DIRECTIONS FOR THIS TASK:
Given the entries that follow, write out exactly the lines starting at the one containing "constructor" and ending at the one containing "exact ih _ (fun", both ends included, and only those.

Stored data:
-- the dict's items are a permutation of the first-occurrence pairs
theorem perm_pvFirsts_items (l : List (List Char × Int)) :
    (pvFirsts l).Perm (pvD l).items := by
  have hnodD : (pvD l).items.Nodup := by
    have := pvD_keys_nodup l
    rw [show (pvD l).keys = (pvD l).items.map Prod.fst from rfl] at this
    exact this.of_map
  have hnodF : (pvFirsts l).Nodup := (nodup_map_fst_pvFirsts l).of_map
  refine (List.perm_ext_iff_of_nodup hnodF hnodD).mpr ?_
  intro p
  obtain ⟨t, v⟩ := p
  rw [mem_pvFirsts_iff l t v,
    ← PySem.Dict.get?_eq_some_iff_mem_items _ t v (pvD_keys_nodup l), pvD_get?]
  -- both memberships say: the first pair of l keyed t is exactly (t, v)
  constructor
  · intro hf; rw [hf]; rfl
  · intro hf
    cases hq : l.find? (fun p' => p'.1 == t) with
    | none => rw [hq] at hf; simp at hf
    | some q =>
      have hkey : q.1 = t := by simpa using List.find?_some hq
      rw [hq] at hf
      simp at hf
      cases q
      simp at hkey hf
      simp [hkey, hf]

-- Set.add-folding ignores elements already present
theorem foldl_add_filter (a : List Char) : ∀ (m : List (List Char)) (acc : PySem.Set (List Char)),
    a ∈ acc → m.foldl PySem.Set.add acc = (m.filter (fun x => x ≠ a)).foldl PySem.Set.add acc := by
  intro m
  induction m with
  | nil => intro acc _; rfl
  | cons b m ih =>
    intro acc ha
    by_cases hb : b = a
    · subst hb
      rw [List.filter_cons_of_neg (by simp), List.foldl_cons,
        show PySem.Set.add acc b = acc from by simp [PySem.Set.add, ha]]
      exact ih acc ha
    · rw [List.filter_cons_of_pos (by simpa using hb), List.foldl_cons, List.foldl_cons]
      refine ih _ ?_
      by_cases hm : b ∈ acc <;> simp [PySem.Set.add, hm, ha]

-- an accumulator prefix no later element touches passes through Set.add-folding
theorem foldl_add_prefix (a : List Char) : ∀ (m : List (List Char)) (acc : List (List Char)),
    (∀ x ∈ m, x ≠ a) →
    m.foldl PySem.Set.add (a :: acc) = a :: m.foldl PySem.Set.add acc := by
  intro m
  induction m with
  | nil => intro acc _; rfl
  | cons b m ih =>
    intro acc hne
    have hb : b ≠ a := hne b (by simp)
    rw [List.foldl_cons, List.foldl_cons,
      show PySem.Set.add (a :: acc) b = a :: PySem.Set.add acc b from by
        by_cases hm : b ∈ acc <;> simp [PySem.Set.add, hm, hb]]
    exact ih _ (fun x hx => hne x (by simp [hx]))

-- ordered dedup peels its head and discards the head's later duplicates
theorem dedup_cons_filter (a : List Char) (m : List (List Char)) :
    PySem.List.dedup (a :: m) = a :: PySem.List.dedup (m.filter (fun x => x ≠ a)) := by
  have h1 : PySem.List.dedup (a :: m) = m.foldl PySem.Set.add [a] := rfl
  rw [h1, foldl_add_filter a m [a] (by simp),
    foldl_add_prefix a _ [] (fun x hx => by simpa using (List.of_mem_filter hx))]
  rfl

-- keys of the first-occurrence pairs = ordered dedup of all keys
theorem map_fst_pvFirsts_eq_dedup_aux : ∀ (n : Nat) (l : List (List Char × Int)), l.length ≤ n →
    (pvFirsts l).map Prod.fst = PySem.List.dedup (l.map Prod.fst) := by
  intro n
  induction n with
  | zero =>
    intro l h
    have : l = [] := List.eq_nil_of_length_eq_zero (Nat.le_zero.mp h)
    subst this; rfl
  | succ n ih =>
    intro l hl
    cases l with
    | nil => rfl
    | cons x l =>
      rw [pvFirsts_cons, List.map_cons, List.map_cons, dedup_cons_filter,
        ih _ (le_trans (List.length_filter_le _ _) (Nat.le_of_succ_le_succ hl))]
      have h2 : (l.filter (fun p => p.1 ≠ x.1)).map Prod.fst =
          (l.map Prod.fst).filter (fun t => t ≠ x.1) := by
        rw [List.filter_map]
        rfl
      rw [h2]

YOUR SOLUTION:
  constructor
  · intro hf; rw [hf]; rfl
  · intro hf
    cases hq : l.find? (fun p' => p'.1 == t) with
    | none => rw [hq] at hf; simp at hf
    | some q =>
      have hkey : q.1 = t := by simpa using List.find?_some hq
      rw [hq] at hf
      simp at hf
      cases q
      simp at hkey hf
      simp [hkey, hf]

-- Set.add-folding ignores elements already present
theorem foldl_add_filter (a : List Char) : ∀ (m : List (List Char)) (acc : PySem.Set (List Char)),
    a ∈ acc → m.foldl PySem.Set.add acc = (m.filter (fun x => x ≠ a)).foldl PySem.Set.add acc := by
  intro m
  induction m with
  | nil => intro acc _; rfl
  | cons b m ih =>
    intro acc ha
    by_cases hb : b = a
    · subst hb
      rw [List.filter_cons_of_neg (by simp), List.foldl_cons,
        show PySem.Set.add acc b = acc from by simp [PySem.Set.add, ha]]
      exact ih acc ha
    · rw [List.filter_cons_of_pos (by simpa using hb), List.foldl_cons, List.foldl_cons]
      refine ih _ ?_
      by_cases hm : b ∈ acc <;> simp [PySem.Set.add, hm, ha]

-- an accumulator prefix no later element touches passes through Set.add-folding
theorem foldl_add_prefix (a : List Char) : ∀ (m : List (List Char)) (acc : List (List Char)),
    (∀ x ∈ m, x ≠ a) →
    m.foldl PySem.Set.add (a :: acc) = a :: m.foldl PySem.Set.add acc := by
  intro m
  induction m with
  | nil => intro acc _; rfl
  | cons b m ih =>
    intro acc hne
    have hb : b ≠ a := hne b (by simp)
    rw [List.foldl_cons, List.foldl_cons,
      show PySem.Set.add (a :: acc) b = a :: PySem.Set.add acc b from by
        by_cases hm : b ∈ acc <;> simp [PySem.Set.add, hm, hb]]
    exact ih _ (fun x hx => hne x (by simp [hx]))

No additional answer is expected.